To determine how much cost savings our cluster of RDBs can make we will deploy the stack and simulate a day in the market.
t3 instances were used here for simplicity.
Their small sizes meant the clusters could scale in and out to demonstrate cost savings without using a huge amount of data.
In reality they can incur a significant amount of excess costs due to their burstable performance.
For production systems fixed cost instances like
i3 should really be used.
First we just want to see the cluster in action so we can see how it behaves.
To do this we will run the cluster with
In the Auto Scaling the RDB section above, data is distributed evenly throughout the day. This will not be the case in most of our systems as data volumes will be highly concentrated between market open and close. To simulate this as closely as possible we will generate data following the distribution below.

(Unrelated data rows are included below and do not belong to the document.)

lemma filter_eq_takeWhile {α : Type} (q : α → Bool) :
    ∀ (l : List α), l.Pairwise (fun a b => q b = true → q a = true) →
      l.filter q = l.takeWhile q := by
  intro l
  induction l with
  | nil => intro _; rfl
  | cons x xs ih =>
    intro hpw
    rw [List.pairwise_cons] at hpw
    by_cases hx : q x = true
    · simp [hx, ih hpw.2]
    · have hx' : q x = false := by simpa using hx
      have hall : List.filter q xs = [] := by
        rw [List.filter_eq_nil_iff]
        intro a ha hq
        exact absurd (hpw.1 a ha hq) (by simp [hx'])
      simp [hx', hall]

lemma mem_stk (prices : List Int) (m j : Nat) :
    j ∈ stk prices m ↔ j ≤ m ∧ fd prices j m = none := by
  simp only [stk, List.mem_reverse, List.mem_filter, List.mem_range, Option.isNone_iff_eq_none]
  exact ⟨fun h => ⟨by omega, h.2⟩, fun h => ⟨by omega, h.2⟩⟩


lemma stk_pairwise (prices : List Int) (m : Nat) (i : Nat) :
    (stk prices m).Pairwise (fun a b =>
      decide (prices.getD i 0 < prices.getD b 0) = true →
        decide (prices.getD i 0 < prices.getD a 0) = true) := by
  have h0 : (List.range (m + 1)).Pairwise (· < ·) := List.pairwise_lt_range
  have h1 : ((List.range (m + 1)).filter (fun j => (fd prices j m).isNone)).Pairwise (· < ·) :=
    List.Pairwise.sublist List.filter_sublist h0
  unfold stk
  rw [List.pairwise_reverse]
  refine h1.imp_of_mem ?_
  intro a b ha hb hab hq
  have ha' : a ≤ m ∧ fd prices a m = none := by
    have := (mem_stk prices m a).mp (by simpa [stk, List.mem_reverse] using ha)
    exact this
  have hb' : b ≤ m ∧ fd prices b m = none := by
    have := (mem_stk prices m b).mp (by simpa [stk, List.mem_reverse] using hb)
    exact this
  -- a < b, a survives through m, so prices[a] ≤ prices[b]
  have hmem : b ∈ List.range' (a + 1) (m - a) := by
    rw [List.mem_range'_1]
    omega
  have hnone := List.find?_eq_none.mp ha'.2 b hmem
  have hab' : prices.getD a 0 ≤ prices.getD b 0 := by
    by_contra hc
    exact hnone (by simpa using not_le.mp hc)
  have hq' : prices.getD i 0 < prices.getD a 0 := by simpa using hq
  simpa using lt_of_lt_of_le hq' hab'

lemma foldl_set_length (f : Nat → Int) :
    ∀ (l : List Nat) (ans : List Int),
      (l.foldl (fun a x => a.set x (f x)) ans).length = ans.length := by
  intro l
  induction l with
  | nil => intro ans; rfl
  | cons x xs ih =>
    intro ans
    simp only [List.foldl_cons]
    rw [ih, List.length_set]

lemma foldl_set_getD (f : Nat → Int) :
    ∀ (l : List Nat) (ans : List Int), l.Nodup → (∀ x ∈ l, x < ans.length) →
      ∀ j, (l.foldl (fun a x => a.set x (f x)) ans).getD j 0 =
        if j ∈ l then f j else ans.getD j 0 := by
  intro l
  induction l with
  | nil => intro ans _ _ j; simp
  | cons x xs ih =>
    intro ans hnd hlt j
    rw [List.nodup_cons] at hnd
    simp only [List.foldl_cons]
    rw [ih _ hnd.2 (fun y hy => by rw [List.length_set]; exact hlt y (List.mem_cons_of_mem _ hy))]
    by_cases hjx : j ∈ xs
    · simp [hjx]
    · have hx : x < ans.length := hlt x List.mem_cons_self
      by_cases hje : j = x
      · subst hje
        simp [hjx, List.getD_eq_getElem?_getD, hx]
      · simp only [hjx, if_false, List.mem_cons]
        rw [if_neg (by tauto)]
        simp [List.getD_eq_getElem?_getD, Ne.symm hje]

lemma fd_succ (prices : List Int) (j m : Nat) (h : j ≤ m) :
    fd prices j (m + 1) =
      (fd prices j m).or
        (if prices.getD (m + 1) 0 < prices.getD j 0 then some (m + 1) else none) := by
  unfold fd
  have h1 : m + 1 - j = (m - j) + 1 := by omega
  rw [h1, List.range'_concat, show j + 1 + 1 * (m - j) = m + 1 by omega, List.find?_append]
  congr 1
  by_cases hc : prices.getD (m + 1) 0 < prices.getD j 0
  · rw [List.find?_cons_of_pos (by simpa using hc), if_pos hc]
  · rw [List.find?_cons_of_neg (by simpa using hc), if_neg hc]
    rfl

lemma fd_high (prices : List Int) (j m : Nat) (h : m ≤ j) : fd prices j m = none := by
  unfold fd
  rw [Nat.sub_eq_zero_of_le h]
  rfl

lemma stepA_eq (prices : List Int) (m : Nat) (h : m + 1 ≤ prices.length - 1) :
    stepA prices (ansList prices m, stk prices m) (m + 1) =
      (ansList prices (m + 1), stk prices (m + 1)) := by
  have hn : m + 1 < prices.length := by omega
  have hpw := stk_pairwise prices m (m + 1)
  unfold stepA
  rw [popLoop_eq]
  simp only [Prod.mk.injEq]
  constructor
  · -- answer component
    rw [← filter_eq_takeWhile _ _ hpw]
    have hnd : ((stk prices m).filter
        (fun j => decide (prices.getD (m + 1) 0 < prices.getD j 0))).Nodup :=
      ((List.nodup_reverse.mpr ((List.nodup_range).filter _)).filter _)
    have hlen : (ansList prices m).length = prices.length := by
      simp [ansList]
    have hsub : ∀ x ∈ (stk prices m).filter
        (fun j => decide (prices.getD (m + 1) 0 < prices.getD j 0)),
        x < (ansList prices m).length := by
      intro x hx
      have hx' := ((mem_stk prices m x).mp (List.mem_filter.mp hx).1).1
      omega
    refine List.ext_getElem ?_ ?_
    · rw [foldl_set_length, hlen]
      simp [ansList]
    · intro j h1 h2
      have hj : j < prices.length := by
        rw [foldl_set_length, hlen] at h1
        exact h1
      rw [← List.getD_eq_getElem _ 0 h1, ← List.getD_eq_getElem _ 0 h2,
        foldl_set_getD (fun x => ((m + 1 : Nat) : Int) - (x : Int)) _ _ hnd hsub j]
      have hR : (ansList prices (m + 1)).getD j 0 = ansVal prices (m + 1) j := by
        rw [List.getD_eq_getElem _ 0 (by simpa [ansList] using hj)]
        simp [ansList]
      have hL : (ansList prices m).getD j 0 = ansVal prices m j := by
        rw [List.getD_eq_getElem _ 0 (by simpa [ansList] using hj)]
        simp [ansList]
      rw [hR]
      by_cases hjl : j ∈ (stk prices m).filter
          (fun j => decide (prices.getD (m + 1) 0 < prices.getD j 0))
      · rw [if_pos hjl]
        obtain ⟨hjs, hq⟩ := List.mem_filter.mp hjl
        obtain ⟨hjm, hfd⟩ := (mem_stk prices m j).mp hjs
        have hc : prices.getD (m + 1) 0 < prices.getD j 0 := by simpa using hq
        unfold ansVal
        rw [fd_succ _ _ _ hjm, hfd, if_pos hc]
        rfl
      · rw [if_neg hjl, hL]
        unfold ansVal
        by_cases hjm : j ≤ m
        · rw [fd_succ _ _ _ hjm]
          rcases hfd : fd prices j m with _ | k
          · have hjs : j ∈ stk prices m := (mem_stk prices m j).mpr ⟨hjm, hfd⟩
            have hq : ¬ prices.getD (m + 1) 0 < prices.getD j 0 := by
              intro hc
              exact hjl (List.mem_filter.mpr ⟨hjs, by simpa using hc⟩)
            rw [if_neg hq]
            rfl
          · rfl
        · rw [fd_high _ _ _ (by omega), fd_high _ _ _ (by omega)]
  · -- stack component
    rw [← filter_not_eq_dropWhile _ _ hpw]
    have hg : (fd prices (m + 1) (m + 1)).isNone = true := by
      rw [fd_high _ _ _ le_rfl]
      rfl
    conv_rhs => rw [stk, List.range_succ, List.filter_append]
    rw [show (List.filter (fun j => (fd prices j (m + 1)).isNone) [m + 1]) = [m + 1] by
      simp [hg]]
    rw [List.reverse_append, List.reverse_singleton, List.singleton_append]
    congr 1
    rw [stk, List.filter_reverse, List.filter_filter]
    congr 1
    refine List.filter_congr ?_
    intro a ha
    have ham : a ≤ m := by
      have := List.mem_range.mp ha
      omega
    rw [fd_succ _ _ _ ham]
    rcases hfd : fd prices a m with _ | k
    · by_cases hc : prices.getD (m + 1) 0 < prices.getD a 0
      all_goals simp only [List.getD_eq_getElem?_getD] at hc
      · simp [hc]
      · simp [hc]
    · simp

lemma fold_eq (prices : List Int) :
    ∀ (m : Nat), m ≤ prices.length - 1 →
      (List.range' 1 m).foldl (stepA prices) (ansList prices 0, stk prices 0) =
        (ansList prices m, stk prices m) := by
  intro m
  induction m with
  | zero => intro _; rfl
  | succ m ih =>
    intro h
    rw [List.range'_concat, show 1 + 1 * m = m + 1 by omega, List.foldl_append,
      ih (by omega), List.foldl_cons, List.foldl_nil, stepA_eq prices m h]

lemma stk_zero (prices : List Int) : stk prices 0 = [0] := by
  simp [stk, List.range_one, fd]

-- ===== VERDICT (by name: the statement is the Claim_ definition above) =====
theorem solution_stack_spec : Claim_equal_solution_stack := by
  intro prices _
  unfold Spec_solution_stack
  show ((List.range' 1 (prices.length - 1)).foldl (stepA prices)
      (PySem.List.pyRange ((prices.length : Int) - 1) (-1) (-1), [0])).1 = _
  rw [ansList_zero, ← stk_zero, fold_eq prices (prices.length - 1) le_rfl, alt_eq_ansList]
-- ===== VERDICT (by name: the statement is the Claim_ definition above) =====
theorem calculate_level_progress_spec : Claim_equal_calculate_level_progress := by
  intro stats _
  unfold Spec_calculate_level_progress calculate_level_progress calculate_level_progress_alt calculate_user_level
  exact pv_core_eq _
-- pv_equiv track=rewrite | github.com/KyryloMuzychka/information-security | hamming code/main.py | get_index_where_error
-- ===== SOURCE A (Python) =====
-- def check_bits_included(number, mask):
--     return (number & mask) == mask
--
-- def get_index_where_error(code, indexes_check_bits):
--     binary_code_error_bit = list()
--     for index_element in range(len(code)):
--         if index_element in indexes_check_bits:
--             flag = False
--             for index in range(len(code)):
--                 if check_bits_included(index+1, index_element+1):
--                     if flag:
--                         bit ^= code[index]
--                     else:
--                         flag = True
--                         bit = code[index]
--             binary_code_error_bit.append(bit)
--     binary_code_error_bit.reverse()
--     return binary_code_error_bit
-- ===== SOURCE B (Python) =====
-- def get_index_where_error(code, indexes_check_bits):
--     n = len(code)
--     # distinct in-range check-bit indices, descending (matches A's append-then-reverse order)
--     cbs = sorted({cb for cb in indexes_check_bits if 0 <= cb < n}, reverse=True)
--     acc = [0] * len(cbs)
--     # one pass over the code, maintaining one XOR accumulator per check bit
--     for i, x in enumerate(code):
--         acc = [a ^ x if (i + 1) & (cb + 1) == cb + 1 else a
--                for a, cb in zip(acc, cbs)]
--     return acc
-- ===== Notes on version B (the rewrite author's own statement) =====
-- stated objective: faster
-- what changed: B inverts A's nested loops: instead of scanning the whole code once per check bit with a flag-controlled first-assignment and a linear membership test per position, B collects the distinct in-range check-bit indices once (sorted descending to match A's append-then-reverse order) and makes one pass over the code maintaining a XOR accumulator per check bit.
import Mathlib
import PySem

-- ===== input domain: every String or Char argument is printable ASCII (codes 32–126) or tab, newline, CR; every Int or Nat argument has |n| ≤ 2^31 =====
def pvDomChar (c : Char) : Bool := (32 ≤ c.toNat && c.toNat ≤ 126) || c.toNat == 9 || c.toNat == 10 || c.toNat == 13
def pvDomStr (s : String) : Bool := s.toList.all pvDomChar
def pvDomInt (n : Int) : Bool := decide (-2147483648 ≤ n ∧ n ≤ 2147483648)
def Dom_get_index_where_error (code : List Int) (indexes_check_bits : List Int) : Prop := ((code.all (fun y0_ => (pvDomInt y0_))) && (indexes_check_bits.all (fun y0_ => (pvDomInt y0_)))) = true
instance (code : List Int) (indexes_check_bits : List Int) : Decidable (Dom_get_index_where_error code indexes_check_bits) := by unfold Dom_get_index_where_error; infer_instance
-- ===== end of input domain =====

-- B replaces A's nested scans (outer over check bits, inner flag-controlled scan over the code)
-- by one pass over the code maintaining one XOR accumulator per distinct in-range check bit (alternative decomposition).

-- ===== PORT A =====
def check_bits_included (number : Int) (mask : Int) : Bool :=
  PySem.Int.band number mask == mask

def get_index_where_error (code : List Int) (indexes_check_bits : List Int) : List Int :=
  let n : Int := code.length
  let binary_code_error_bit : List Int :=
    (PySem.List.pyRange 0 n 1).foldl
      (fun b index_element =>
        if indexes_check_bits.contains index_element then
          -- inner loop state: (flag, bit); bit is always assigned at index = index_element before use
          let st := (PySem.List.pyRange 0 n 1).foldl
            (fun (st : Bool × Int) index =>
              if check_bits_included (index + 1) (index_element + 1) then
                if st.1 then (true, PySem.Int.bxor st.2 (PySem.List.pyGetD code index 0))
                else (true, PySem.List.pyGetD code index 0)  -- index ∈ [0, n): pyGetD is exact here
              else st)
            (false, 0)
          b ++ [st.2]
        else b)
      []
  binary_code_error_bit.reverse

-- ===== PORT B =====
def get_index_where_error_alt (code : List Int) (indexes_check_bits : List Int) : List Int :=
  let n : Int := code.length
  let cbs : List Int :=
    PySem.List.sorted
      (PySem.Set.ofList (indexes_check_bits.filter (fun cb => decide (0 ≤ cb) && decide (cb < n))))
      (fun x => x) true
  let acc0 : List Int := List.replicate cbs.length 0
  (PySem.List.enumerate code 0).foldl
    (fun acc p =>
      (acc.zip cbs).map (fun q =>
        if PySem.Int.band (p.1 + 1) (q.2 + 1) == q.2 + 1 then PySem.Int.bxor q.1 p.2 else q.1))
    acc0

-- ===== PRECONDITION & SPEC =====
def Spec_get_index_where_error (code : List Int) (indexes_check_bits : List Int) (out : List Int) : Prop := out = get_index_where_error_alt code indexes_check_bits
instance (code : List Int) (indexes_check_bits : List Int) (out : List Int) : Decidable (Spec_get_index_where_error code indexes_check_bits out) := by unfold Spec_get_index_where_error; infer_instance

-- ===== CLAIM (what is proved, stated in full; the proofs are below) =====
def Claim_equal_get_index_where_error : Prop := ∀ (code : List Int) (indexes_check_bits : List Int), Dom_get_index_where_error code indexes_check_bits → Spec_get_index_where_error code indexes_check_bits (get_index_where_error code indexes_check_bits)

-- ===== LEMMAS AND PROOFS =====

-- the syndrome of one check bit cb: XOR of code values at positions whose 1-based index covers cb+1
def pvSyn (cb : Int) (l : List (Int × Int)) (a : Int) : Int :=
  l.foldl (fun a p => if PySem.Int.band (p.1 + 1) (cb + 1) == cb + 1 then PySem.Int.bxor a p.2 else a) a

-- A's flag-controlled inner fold computes pvSyn from 0 (0 ^ x = x)
theorem pv_flag_true (cb : Int) (l : List (Int × Int)) (b : Int) :
    (l.foldl
      (fun (st : Bool × Int) p =>
        if PySem.Int.band (p.1 + 1) (cb + 1) == cb + 1 then
          if st.1 then (true, PySem.Int.bxor st.2 p.2) else (true, p.2)
        else st)
      (true, b)).2 = pvSyn cb l b := by
  induction l generalizing b with
  | nil => simp [pvSyn]
  | cons p tl ih =>
    simp only [List.foldl_cons, pvSyn, if_true]
    by_cases h : PySem.Int.band (p.1 + 1) (cb + 1) == cb + 1
    · simp only [h, if_true]
      exact ih (PySem.Int.bxor b p.2)
    · simp only [h]
      exact ih b

theorem pv_flag_false (cb : Int) (l : List (Int × Int)) :
    (l.foldl
      (fun (st : Bool × Int) p =>
        if PySem.Int.band (p.1 + 1) (cb + 1) == cb + 1 then
          if st.1 then (true, PySem.Int.bxor st.2 p.2) else (true, p.2)
        else st)
      (false, (0 : Int))).2 = pvSyn cb l 0 := by
  induction l with
  | nil => simp [pvSyn]
  | cons p tl ih =>
    simp only [List.foldl_cons, pvSyn]
    by_cases h : PySem.Int.band (p.1 + 1) (cb + 1) == cb + 1
    · simp only [h, if_true, Bool.false_eq_true, if_false]
      have := pv_flag_true cb tl p.2
      rw [this]
      have h0 : PySem.Int.bxor 0 p.2 = p.2 := by
        rw [PySem.Int.bxor_comm]; exact PySem.Int.bxor_zero p.2
      rw [pvSyn, h0]
    · simp only [h]
      exact ih

-- A's outer append-if fold = map over the filtered range
theorem pv_foldl_append_if (f : Int → Int) (q : Int → Bool) (l : List Int) (init : List Int) :
    l.foldl (fun b i => if q i then b ++ [f i] else b) init
      = init ++ (l.filter q).map f := by
  induction l generalizing init with
  | nil => simp
  | cons i tl ih =>
    by_cases h : q i
    · simp [h, ih, List.append_assoc]
    · simp [h, ih]

-- B's one-pass fold over a map-shaped accumulator
theorem pv_b_fold (l : List (Int × Int)) (cbs : List Int) (g : Int → Int) :
    l.foldl
      (fun acc p =>
        (acc.zip cbs).map (fun q =>
          if PySem.Int.band (p.1 + 1) (q.2 + 1) == q.2 + 1 then PySem.Int.bxor q.1 p.2 else q.1))
      (cbs.map g)
      = cbs.map (fun cb => pvSyn cb l (g cb)) := by
  induction l generalizing g with
  | nil => simp [pvSyn]
  | cons p tl ih =>
    simp only [List.foldl_cons]
    have hz : (cbs.map g).zip cbs = cbs.map (fun c => (g c, c)) := by
      have h' := @List.zip_map' Int Int Int g id cbs
      rw [List.map_id] at h'
      exact h'
    rw [hz, List.map_map]
    have : ((fun q : Int × Int =>
        if PySem.Int.band (p.1 + 1) (q.2 + 1) == q.2 + 1 then PySem.Int.bxor q.1 p.2 else q.1) ∘
        (fun c => (g c, c)))
        = fun c => if PySem.Int.band (p.1 + 1) (c + 1) == c + 1 then PySem.Int.bxor (g c) p.2 else g c := by
      funext c; rfl
    rw [this, ih]
    apply List.map_congr_left
    intro c _
    simp only [pvSyn, List.foldl_cons]

-- the check-bit list B sorts = the reverse of A's filtered range
theorem pv_cbs_eq (code : List Int) (indexes_check_bits : List Int) :
    PySem.List.sorted
      (PySem.Set.ofList (indexes_check_bits.filter
        (fun cb => decide (0 ≤ cb) && decide (cb < (code.length : Int)))))
      (fun x => x) true
      = ((PySem.List.pyRange 0 (code.length : Int) 1).filter
          (fun i => indexes_check_bits.contains i)).reverse := by
  apply PySem.List.sorted_rev_eq_of_perm_of_pairwise_gt
  · -- permutation: both are nodup lists with the same membership
    apply List.Perm.symm
    rw [List.perm_ext_iff_of_nodup (PySem.Set.nodup_ofList _)
      (List.nodup_reverse.mpr ((PySem.List.nodup_pyRange_one _ _).filter _))]
    intro x
    simp only [PySem.Set.mem_ofList, List.mem_filter, List.mem_reverse,
      PySem.List.mem_pyRange_one, Bool.and_eq_true, decide_eq_true_eq, List.contains_eq_mem]
    tauto
  · -- strictly decreasing
    rw [List.pairwise_reverse]
    exact ((PySem.List.pairwise_lt_pyRange_one 0 (code.length : Int)).filter _).imp (fun h => h)

-- ===== VERDICT (by name: the statement is the Claim_ definition above) =====
theorem get_index_where_error_spec : Claim_equal_get_index_where_error := by
  intro code indexes_check_bits _
  unfold Spec_get_index_where_error get_index_where_error get_index_where_error_alt
  simp only []
  -- rewrite A's inner folds over the range as folds over enumerate code 0
  have hen : PySem.List.enumerate code 0
      = (PySem.List.pyRange 0 (code.length : Int) 1).map
          (fun j => (j, PySem.List.pyGetD code j 0)) :=
    PySem.List.enumerate_eq_map_pyRange code 0
  -- A = reverse (map pvSyn-from-code[cb] over filtered range)
  rw [pv_foldl_append_if
      (fun cb => ((PySem.List.pyRange 0 (code.length : Int) 1).foldl
        (fun (st : Bool × Int) index =>
          if check_bits_included (index + 1) (cb + 1) then
            if st.1 then (true, PySem.Int.bxor st.2 (PySem.List.pyGetD code index 0))
            else (true, PySem.List.pyGetD code index 0)
          else st)
        (false, 0)).2)
      (fun i => indexes_check_bits.contains i)]
  rw [pv_cbs_eq code indexes_check_bits]
  rw [show (List.replicate (((PySem.List.pyRange 0 (code.length : Int) 1).filter
        (fun i => indexes_check_bits.contains i)).reverse).length (0 : Int))
      = (((PySem.List.pyRange 0 (code.length : Int) 1).filter
        (fun i => indexes_check_bits.contains i)).reverse).map (fun _ => (0 : Int)) by
      rw [List.map_const']]
  rw [pv_b_fold (PySem.List.enumerate code 0) _ (fun _ => 0)]
  rw [List.nil_append, ← List.map_reverse]
  apply List.map_congr_left
  intro cb _
  -- one check bit: A's flag fold = pvSyn from 0
  have h1 : ((PySem.List.pyRange 0 (code.length : Int) 1).foldl
      (fun (st : Bool × Int) index =>
        if check_bits_included (index + 1) (cb + 1) then
          if st.1 then (true, PySem.Int.bxor st.2 (PySem.List.pyGetD code index 0))
          else (true, PySem.List.pyGetD code index 0)
        else st)
      (false, 0))
      = ((PySem.List.enumerate code 0).foldl
      (fun (st : Bool × Int) p =>
        if PySem.Int.band (p.1 + 1) (cb + 1) == cb + 1 then
          if st.1 then (true, PySem.Int.bxor st.2 p.2) else (true, p.2)
        else st)
      (false, 0)) := by
    rw [hen, List.foldl_map]
    rfl
  rw [h1, pv_flag_false]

Figure 2.1: Simulation data volume distribution
In this simulation we will aim to send in 6GB of data of mock trade and quote data.
The peak data volume will be almost 1GB of data per hour (15% of the daily data) .
t3a.micro instances only have 1GB of RAM so we should see the cluster scaling out quite quickly while markets are open.
The behavior of the cluster was monitored using Cloudwatch metrics.
Each RDB server published the results of the Linux
First we will take a look at the total capacity of the cluster throughout the day.
Figure 2.2: Total memory capacity of the t3a.micro cluster – Cloudwatch Metrics
As expected we can see the number of servers stayed at one until the market opened. The RDBs then started to receive data and the cluster scaled up to eight instances. At end-of-day the data was flushed from memory and all but the live server was terminated. So the capacity was reduced back to 1GB and the cycle continued the day after.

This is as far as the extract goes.